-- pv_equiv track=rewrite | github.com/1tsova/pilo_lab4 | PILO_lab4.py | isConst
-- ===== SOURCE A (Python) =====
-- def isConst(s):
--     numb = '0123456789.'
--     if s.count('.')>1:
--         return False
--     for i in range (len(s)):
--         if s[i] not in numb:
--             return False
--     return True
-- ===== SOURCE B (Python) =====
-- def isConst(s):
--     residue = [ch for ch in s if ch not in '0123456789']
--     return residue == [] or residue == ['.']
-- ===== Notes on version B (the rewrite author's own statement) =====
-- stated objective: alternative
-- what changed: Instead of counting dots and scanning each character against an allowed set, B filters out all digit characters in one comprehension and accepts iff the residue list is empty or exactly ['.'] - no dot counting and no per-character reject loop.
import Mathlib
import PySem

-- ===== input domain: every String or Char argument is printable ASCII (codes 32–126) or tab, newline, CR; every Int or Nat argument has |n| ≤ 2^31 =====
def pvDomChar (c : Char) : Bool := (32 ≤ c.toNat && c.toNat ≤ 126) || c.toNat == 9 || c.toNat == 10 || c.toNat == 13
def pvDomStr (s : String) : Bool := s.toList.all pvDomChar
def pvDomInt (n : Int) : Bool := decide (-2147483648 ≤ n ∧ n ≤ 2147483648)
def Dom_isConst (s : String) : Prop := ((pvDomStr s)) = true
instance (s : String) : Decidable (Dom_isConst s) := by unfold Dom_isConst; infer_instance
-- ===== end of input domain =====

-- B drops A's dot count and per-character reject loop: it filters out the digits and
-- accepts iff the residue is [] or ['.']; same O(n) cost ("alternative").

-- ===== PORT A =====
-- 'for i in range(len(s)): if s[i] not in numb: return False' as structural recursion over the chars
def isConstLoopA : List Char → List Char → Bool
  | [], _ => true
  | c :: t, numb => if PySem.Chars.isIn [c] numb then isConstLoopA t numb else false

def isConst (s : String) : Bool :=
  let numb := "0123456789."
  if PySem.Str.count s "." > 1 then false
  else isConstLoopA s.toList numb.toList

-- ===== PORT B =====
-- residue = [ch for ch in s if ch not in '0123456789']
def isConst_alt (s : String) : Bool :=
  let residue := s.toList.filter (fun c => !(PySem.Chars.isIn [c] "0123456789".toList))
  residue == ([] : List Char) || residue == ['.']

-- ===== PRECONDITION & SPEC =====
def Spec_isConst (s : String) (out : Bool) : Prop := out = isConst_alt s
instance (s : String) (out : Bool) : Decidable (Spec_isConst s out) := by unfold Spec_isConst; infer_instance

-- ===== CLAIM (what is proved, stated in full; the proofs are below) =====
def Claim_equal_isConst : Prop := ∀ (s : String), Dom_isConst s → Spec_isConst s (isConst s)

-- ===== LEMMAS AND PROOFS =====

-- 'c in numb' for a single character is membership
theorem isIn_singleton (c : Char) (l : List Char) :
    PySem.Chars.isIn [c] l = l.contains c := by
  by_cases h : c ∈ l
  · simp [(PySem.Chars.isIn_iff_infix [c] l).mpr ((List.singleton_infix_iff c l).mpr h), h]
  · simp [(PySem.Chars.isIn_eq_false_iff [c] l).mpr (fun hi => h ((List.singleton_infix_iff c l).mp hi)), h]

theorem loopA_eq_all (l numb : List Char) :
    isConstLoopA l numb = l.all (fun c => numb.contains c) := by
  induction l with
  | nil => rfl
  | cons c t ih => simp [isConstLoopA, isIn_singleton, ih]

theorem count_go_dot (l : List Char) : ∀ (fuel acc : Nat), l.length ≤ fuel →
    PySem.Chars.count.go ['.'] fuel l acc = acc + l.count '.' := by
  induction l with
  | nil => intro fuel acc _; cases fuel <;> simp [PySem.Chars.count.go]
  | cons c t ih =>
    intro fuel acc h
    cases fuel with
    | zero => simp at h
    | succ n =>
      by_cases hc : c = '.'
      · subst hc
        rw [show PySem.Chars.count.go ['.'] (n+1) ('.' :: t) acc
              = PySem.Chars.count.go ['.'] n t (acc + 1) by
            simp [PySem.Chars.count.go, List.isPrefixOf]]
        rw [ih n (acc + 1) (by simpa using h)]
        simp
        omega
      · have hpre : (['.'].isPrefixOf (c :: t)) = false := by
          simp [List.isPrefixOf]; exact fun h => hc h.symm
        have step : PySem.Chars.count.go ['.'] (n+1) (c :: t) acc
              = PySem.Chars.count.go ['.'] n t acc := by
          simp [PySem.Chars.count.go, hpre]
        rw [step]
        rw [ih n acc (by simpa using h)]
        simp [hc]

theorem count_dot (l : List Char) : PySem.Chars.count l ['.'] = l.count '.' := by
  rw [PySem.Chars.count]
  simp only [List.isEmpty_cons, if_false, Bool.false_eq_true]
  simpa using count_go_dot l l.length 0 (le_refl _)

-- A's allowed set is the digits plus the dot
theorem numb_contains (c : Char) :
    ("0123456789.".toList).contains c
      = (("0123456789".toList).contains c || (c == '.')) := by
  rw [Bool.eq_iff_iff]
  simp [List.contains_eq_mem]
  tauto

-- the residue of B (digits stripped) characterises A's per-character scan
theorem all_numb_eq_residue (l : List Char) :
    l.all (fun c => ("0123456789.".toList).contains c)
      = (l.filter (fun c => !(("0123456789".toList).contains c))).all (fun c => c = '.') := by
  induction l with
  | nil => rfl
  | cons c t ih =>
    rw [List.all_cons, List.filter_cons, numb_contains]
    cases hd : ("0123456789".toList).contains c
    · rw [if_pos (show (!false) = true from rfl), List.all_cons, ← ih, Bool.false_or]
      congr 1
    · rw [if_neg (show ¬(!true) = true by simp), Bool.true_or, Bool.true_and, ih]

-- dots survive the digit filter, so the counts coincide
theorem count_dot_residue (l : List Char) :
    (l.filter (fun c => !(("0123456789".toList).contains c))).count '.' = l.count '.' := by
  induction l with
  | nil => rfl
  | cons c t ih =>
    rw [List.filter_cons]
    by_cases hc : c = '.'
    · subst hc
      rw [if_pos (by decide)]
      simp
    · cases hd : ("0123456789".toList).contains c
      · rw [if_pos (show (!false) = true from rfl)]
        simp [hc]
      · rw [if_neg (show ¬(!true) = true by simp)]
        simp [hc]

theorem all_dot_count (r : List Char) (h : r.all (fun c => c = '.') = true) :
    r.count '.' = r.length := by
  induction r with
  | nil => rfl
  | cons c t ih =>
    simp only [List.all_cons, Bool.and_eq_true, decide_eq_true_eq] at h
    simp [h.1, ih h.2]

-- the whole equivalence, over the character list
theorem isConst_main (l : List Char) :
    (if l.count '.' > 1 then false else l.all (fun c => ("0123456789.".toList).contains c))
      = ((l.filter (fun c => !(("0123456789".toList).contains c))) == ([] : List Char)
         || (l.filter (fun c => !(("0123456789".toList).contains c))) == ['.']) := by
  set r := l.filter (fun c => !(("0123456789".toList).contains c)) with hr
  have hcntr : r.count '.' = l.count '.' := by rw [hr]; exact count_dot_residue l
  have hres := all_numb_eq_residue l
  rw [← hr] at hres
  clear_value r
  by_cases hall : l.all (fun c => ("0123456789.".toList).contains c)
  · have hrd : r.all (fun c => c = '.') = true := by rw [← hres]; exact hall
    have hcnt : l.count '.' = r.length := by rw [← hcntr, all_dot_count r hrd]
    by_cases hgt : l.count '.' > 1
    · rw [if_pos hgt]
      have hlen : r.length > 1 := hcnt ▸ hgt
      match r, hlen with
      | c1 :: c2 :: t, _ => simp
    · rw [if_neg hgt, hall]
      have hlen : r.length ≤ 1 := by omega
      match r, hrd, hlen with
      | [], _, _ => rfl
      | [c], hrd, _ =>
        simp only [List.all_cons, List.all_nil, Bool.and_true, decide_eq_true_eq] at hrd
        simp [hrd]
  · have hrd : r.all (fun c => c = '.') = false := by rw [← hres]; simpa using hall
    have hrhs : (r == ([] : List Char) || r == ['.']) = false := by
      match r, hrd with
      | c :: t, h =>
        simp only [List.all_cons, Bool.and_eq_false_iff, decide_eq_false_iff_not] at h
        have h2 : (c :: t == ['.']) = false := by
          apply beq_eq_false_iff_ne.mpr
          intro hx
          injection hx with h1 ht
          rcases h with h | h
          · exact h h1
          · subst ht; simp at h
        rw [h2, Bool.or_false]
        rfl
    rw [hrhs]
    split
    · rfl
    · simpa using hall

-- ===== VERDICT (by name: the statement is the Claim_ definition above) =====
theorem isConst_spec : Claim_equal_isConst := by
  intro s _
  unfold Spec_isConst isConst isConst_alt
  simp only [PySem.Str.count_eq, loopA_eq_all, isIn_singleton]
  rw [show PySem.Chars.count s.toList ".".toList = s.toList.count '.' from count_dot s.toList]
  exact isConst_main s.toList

_ _ _

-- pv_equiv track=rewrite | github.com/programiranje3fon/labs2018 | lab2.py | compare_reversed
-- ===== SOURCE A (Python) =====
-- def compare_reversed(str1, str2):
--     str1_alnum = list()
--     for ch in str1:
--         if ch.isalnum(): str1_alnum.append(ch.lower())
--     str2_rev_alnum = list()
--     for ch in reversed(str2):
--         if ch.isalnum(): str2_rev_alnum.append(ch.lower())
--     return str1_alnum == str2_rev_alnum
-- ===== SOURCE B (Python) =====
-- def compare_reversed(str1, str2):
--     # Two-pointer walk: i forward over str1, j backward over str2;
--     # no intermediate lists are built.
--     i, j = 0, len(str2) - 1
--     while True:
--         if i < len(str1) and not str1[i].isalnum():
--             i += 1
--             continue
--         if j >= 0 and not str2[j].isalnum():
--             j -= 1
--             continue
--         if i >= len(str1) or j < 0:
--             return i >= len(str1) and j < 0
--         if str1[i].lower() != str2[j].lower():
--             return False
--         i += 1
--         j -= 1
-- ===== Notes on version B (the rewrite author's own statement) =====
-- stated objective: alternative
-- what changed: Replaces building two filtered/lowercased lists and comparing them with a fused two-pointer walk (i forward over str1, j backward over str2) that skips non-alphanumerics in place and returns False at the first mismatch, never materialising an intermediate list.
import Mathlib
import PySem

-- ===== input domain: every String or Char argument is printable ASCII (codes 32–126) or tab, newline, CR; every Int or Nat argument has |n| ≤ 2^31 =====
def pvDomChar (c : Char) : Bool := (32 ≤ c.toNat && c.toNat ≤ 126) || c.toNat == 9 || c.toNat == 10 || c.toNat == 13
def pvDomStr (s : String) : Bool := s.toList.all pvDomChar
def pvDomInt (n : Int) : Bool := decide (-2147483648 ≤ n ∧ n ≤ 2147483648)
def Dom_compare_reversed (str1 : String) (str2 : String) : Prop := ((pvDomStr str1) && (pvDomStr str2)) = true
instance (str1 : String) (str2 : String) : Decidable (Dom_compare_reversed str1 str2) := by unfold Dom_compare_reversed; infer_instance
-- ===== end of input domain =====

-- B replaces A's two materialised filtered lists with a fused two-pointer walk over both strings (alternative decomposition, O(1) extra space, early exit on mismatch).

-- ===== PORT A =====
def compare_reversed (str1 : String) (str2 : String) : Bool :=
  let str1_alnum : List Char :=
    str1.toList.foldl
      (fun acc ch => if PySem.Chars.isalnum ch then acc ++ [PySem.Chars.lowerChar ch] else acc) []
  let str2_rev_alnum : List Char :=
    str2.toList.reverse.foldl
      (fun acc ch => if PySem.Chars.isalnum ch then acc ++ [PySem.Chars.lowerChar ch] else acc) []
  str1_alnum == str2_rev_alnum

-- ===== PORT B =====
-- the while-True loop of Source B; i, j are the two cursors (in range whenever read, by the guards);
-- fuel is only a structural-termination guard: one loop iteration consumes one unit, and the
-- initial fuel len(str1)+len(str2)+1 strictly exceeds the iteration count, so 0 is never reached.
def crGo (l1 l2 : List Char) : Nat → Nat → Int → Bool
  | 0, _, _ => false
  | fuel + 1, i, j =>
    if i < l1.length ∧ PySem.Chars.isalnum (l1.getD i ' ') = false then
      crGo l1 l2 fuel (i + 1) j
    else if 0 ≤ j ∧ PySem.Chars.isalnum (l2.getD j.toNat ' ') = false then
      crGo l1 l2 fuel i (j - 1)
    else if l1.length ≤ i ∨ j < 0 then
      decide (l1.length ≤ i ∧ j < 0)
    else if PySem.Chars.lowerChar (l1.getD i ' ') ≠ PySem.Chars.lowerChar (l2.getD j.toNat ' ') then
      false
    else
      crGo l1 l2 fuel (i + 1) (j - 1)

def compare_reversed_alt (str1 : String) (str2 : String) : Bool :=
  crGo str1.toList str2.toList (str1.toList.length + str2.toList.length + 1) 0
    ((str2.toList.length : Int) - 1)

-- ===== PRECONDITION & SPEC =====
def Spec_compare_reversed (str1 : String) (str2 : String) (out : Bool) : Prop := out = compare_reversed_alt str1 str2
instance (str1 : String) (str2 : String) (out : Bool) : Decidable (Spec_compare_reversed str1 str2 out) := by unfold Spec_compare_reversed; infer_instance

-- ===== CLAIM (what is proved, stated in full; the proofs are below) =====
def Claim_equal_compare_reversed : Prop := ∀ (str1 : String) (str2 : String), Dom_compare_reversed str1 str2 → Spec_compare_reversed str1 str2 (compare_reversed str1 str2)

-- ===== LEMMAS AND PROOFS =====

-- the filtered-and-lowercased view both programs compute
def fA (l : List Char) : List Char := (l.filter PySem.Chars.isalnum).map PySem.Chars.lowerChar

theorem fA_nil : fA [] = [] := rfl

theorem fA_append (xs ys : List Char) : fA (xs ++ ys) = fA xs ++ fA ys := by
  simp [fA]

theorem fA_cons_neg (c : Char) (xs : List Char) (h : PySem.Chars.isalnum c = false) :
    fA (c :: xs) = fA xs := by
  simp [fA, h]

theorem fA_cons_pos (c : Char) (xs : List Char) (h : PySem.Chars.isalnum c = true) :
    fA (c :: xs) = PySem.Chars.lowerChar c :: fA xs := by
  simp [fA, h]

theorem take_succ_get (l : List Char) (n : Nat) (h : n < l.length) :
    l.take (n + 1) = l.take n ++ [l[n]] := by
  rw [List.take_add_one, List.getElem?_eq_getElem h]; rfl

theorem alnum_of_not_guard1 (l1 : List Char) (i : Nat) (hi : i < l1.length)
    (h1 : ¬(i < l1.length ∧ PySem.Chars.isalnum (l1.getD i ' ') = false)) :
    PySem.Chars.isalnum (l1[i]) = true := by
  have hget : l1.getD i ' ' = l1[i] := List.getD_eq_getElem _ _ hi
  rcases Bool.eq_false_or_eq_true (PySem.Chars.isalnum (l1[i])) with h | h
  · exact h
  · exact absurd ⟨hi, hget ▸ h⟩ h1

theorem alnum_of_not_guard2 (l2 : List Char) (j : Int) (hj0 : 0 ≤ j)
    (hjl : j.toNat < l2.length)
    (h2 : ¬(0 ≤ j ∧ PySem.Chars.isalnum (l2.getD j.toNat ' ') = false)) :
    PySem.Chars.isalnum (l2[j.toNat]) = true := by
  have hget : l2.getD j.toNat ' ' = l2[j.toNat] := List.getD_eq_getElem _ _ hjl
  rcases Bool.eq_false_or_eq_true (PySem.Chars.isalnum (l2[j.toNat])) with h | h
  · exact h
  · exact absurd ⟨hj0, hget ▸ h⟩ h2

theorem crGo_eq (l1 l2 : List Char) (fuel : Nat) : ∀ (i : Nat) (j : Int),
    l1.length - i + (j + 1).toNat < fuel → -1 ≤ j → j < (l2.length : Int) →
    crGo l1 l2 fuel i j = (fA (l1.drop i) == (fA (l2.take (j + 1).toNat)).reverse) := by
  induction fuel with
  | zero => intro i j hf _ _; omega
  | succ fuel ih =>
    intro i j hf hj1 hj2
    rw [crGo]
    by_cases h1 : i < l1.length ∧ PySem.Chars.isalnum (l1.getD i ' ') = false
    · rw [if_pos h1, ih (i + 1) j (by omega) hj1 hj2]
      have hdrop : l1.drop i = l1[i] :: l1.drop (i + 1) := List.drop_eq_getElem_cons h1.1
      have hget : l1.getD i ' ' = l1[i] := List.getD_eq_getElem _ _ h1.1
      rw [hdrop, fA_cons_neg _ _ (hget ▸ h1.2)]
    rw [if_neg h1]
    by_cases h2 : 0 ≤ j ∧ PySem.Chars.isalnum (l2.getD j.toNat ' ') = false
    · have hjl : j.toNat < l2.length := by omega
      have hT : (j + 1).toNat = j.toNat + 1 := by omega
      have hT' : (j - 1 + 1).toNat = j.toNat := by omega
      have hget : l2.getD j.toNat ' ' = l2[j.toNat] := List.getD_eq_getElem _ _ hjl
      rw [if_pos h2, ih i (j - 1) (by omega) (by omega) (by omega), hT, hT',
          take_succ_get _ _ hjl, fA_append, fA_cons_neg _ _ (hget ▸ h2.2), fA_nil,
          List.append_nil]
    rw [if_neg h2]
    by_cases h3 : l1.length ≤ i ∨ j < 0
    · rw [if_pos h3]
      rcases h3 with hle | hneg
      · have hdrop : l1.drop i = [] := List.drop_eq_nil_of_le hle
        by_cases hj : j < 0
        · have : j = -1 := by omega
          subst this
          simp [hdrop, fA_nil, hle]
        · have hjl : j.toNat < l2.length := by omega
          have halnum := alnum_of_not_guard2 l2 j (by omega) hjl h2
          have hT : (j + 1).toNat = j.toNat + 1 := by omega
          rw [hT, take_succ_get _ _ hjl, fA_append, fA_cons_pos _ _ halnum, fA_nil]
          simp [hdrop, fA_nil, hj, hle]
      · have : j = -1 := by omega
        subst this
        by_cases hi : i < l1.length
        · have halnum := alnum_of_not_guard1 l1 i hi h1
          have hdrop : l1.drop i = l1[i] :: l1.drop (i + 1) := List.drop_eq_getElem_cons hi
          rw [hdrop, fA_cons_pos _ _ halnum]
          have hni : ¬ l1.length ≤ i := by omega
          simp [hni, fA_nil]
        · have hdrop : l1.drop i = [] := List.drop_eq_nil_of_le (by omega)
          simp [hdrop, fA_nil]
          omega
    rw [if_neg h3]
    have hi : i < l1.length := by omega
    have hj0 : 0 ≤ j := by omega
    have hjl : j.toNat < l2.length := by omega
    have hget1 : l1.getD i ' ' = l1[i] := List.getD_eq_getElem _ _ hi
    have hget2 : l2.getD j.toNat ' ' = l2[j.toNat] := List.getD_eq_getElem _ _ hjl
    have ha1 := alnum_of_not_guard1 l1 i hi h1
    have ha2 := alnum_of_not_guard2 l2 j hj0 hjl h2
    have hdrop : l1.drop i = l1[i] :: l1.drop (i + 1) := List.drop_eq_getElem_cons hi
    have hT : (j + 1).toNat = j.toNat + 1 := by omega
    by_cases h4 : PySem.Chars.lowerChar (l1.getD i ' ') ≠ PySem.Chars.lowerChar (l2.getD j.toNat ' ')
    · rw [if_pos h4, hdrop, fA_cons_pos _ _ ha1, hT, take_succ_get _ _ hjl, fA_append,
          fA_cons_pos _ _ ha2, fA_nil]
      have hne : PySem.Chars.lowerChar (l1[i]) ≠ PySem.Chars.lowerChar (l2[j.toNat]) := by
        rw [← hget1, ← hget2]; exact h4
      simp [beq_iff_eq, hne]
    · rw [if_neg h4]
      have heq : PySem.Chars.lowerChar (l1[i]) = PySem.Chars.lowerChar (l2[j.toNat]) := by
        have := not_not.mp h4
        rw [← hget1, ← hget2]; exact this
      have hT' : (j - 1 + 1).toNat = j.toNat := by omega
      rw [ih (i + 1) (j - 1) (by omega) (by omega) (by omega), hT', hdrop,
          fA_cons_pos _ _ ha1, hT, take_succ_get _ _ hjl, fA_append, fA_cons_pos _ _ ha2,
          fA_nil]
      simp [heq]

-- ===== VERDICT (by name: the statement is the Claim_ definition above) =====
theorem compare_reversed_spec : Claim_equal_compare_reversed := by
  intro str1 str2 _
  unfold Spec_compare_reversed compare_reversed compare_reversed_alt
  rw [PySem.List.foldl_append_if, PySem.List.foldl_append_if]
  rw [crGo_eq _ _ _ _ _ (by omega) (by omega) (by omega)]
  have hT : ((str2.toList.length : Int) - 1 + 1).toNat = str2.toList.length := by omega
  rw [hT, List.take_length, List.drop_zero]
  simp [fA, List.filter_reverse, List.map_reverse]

_ _ _

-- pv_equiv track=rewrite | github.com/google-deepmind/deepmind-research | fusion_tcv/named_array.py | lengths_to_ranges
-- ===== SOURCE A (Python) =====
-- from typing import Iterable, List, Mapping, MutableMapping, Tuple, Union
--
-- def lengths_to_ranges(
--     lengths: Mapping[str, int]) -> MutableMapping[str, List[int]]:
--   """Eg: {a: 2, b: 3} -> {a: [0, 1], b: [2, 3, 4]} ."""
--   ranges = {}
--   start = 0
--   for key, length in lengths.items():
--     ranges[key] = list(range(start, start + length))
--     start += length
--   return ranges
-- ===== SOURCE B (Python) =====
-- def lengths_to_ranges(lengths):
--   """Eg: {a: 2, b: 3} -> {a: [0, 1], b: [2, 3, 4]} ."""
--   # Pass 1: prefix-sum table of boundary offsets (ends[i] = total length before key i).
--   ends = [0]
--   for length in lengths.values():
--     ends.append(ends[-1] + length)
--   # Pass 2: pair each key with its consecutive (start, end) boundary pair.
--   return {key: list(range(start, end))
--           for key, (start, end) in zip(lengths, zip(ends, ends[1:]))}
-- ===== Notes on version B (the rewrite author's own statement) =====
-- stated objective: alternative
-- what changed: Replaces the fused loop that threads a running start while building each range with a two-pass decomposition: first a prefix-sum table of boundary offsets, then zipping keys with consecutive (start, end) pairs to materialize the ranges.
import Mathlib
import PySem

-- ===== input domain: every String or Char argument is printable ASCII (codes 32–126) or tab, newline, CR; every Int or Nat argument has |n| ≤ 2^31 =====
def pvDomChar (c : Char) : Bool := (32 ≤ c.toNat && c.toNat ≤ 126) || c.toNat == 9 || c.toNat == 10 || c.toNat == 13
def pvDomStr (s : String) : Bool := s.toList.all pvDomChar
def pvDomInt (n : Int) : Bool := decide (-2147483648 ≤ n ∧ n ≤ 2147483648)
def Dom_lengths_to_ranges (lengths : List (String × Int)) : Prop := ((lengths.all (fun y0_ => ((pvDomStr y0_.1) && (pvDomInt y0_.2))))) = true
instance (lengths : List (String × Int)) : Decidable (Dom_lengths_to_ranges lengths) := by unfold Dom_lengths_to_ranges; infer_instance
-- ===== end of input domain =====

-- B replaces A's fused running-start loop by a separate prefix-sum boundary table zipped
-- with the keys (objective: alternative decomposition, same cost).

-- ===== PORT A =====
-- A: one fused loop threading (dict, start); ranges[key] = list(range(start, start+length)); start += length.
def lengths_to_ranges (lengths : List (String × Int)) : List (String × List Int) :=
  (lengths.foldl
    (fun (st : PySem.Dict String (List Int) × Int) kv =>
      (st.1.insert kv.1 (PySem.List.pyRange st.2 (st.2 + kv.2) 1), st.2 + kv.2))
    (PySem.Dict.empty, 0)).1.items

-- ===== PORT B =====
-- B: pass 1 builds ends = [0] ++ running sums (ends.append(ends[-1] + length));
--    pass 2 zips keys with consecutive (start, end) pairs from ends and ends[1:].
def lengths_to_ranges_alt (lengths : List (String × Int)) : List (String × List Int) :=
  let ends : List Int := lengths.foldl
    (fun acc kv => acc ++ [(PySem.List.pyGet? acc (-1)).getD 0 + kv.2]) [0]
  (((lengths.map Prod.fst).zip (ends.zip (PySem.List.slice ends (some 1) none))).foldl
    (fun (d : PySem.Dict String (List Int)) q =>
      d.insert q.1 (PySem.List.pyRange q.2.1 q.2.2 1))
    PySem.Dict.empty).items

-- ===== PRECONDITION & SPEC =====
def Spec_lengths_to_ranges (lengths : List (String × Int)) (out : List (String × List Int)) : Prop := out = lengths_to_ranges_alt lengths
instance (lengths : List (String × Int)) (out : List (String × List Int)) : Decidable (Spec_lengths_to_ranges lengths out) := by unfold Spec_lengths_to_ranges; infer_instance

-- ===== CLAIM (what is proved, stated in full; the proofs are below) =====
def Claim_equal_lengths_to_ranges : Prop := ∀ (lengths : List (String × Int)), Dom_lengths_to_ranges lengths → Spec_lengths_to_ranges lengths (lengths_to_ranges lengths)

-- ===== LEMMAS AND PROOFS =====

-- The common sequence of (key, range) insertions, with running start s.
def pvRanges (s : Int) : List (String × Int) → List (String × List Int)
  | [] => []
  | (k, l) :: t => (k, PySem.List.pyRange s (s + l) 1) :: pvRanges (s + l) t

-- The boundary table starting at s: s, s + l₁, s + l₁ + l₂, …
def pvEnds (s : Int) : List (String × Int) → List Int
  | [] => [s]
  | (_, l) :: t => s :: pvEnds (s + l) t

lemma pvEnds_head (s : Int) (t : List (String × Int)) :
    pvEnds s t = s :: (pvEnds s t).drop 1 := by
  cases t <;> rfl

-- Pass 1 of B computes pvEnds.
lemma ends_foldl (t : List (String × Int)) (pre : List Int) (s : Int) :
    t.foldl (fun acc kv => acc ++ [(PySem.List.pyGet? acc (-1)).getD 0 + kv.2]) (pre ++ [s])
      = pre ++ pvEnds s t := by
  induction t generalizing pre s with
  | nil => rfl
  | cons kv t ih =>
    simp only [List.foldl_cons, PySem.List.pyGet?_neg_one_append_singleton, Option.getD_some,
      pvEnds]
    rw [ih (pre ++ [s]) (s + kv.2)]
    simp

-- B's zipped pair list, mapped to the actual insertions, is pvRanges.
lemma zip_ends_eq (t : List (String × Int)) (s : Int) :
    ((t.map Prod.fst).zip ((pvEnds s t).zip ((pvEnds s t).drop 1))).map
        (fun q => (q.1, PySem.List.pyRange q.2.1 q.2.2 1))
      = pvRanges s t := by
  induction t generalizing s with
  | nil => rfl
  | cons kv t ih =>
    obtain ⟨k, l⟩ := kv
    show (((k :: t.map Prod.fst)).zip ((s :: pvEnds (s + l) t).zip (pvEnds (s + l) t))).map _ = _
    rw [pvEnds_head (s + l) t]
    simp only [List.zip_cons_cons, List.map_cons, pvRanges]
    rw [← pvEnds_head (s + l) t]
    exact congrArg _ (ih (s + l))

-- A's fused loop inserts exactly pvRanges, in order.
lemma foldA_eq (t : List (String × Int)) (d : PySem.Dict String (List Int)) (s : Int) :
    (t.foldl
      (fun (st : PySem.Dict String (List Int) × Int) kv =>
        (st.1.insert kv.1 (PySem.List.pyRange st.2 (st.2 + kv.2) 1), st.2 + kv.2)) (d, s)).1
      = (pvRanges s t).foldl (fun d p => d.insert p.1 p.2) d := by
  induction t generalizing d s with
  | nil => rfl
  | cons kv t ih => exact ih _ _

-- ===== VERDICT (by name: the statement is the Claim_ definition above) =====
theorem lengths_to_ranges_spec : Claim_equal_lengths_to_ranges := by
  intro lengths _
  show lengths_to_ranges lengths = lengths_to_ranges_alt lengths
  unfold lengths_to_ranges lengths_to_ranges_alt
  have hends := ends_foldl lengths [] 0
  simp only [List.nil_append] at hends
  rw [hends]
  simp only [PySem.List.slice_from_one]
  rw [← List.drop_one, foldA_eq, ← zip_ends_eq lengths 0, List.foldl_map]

_ _ _

__What is required__
Find every line in the records that has the string "halnum", then state how many there are and nothing else.

__Answer space__
4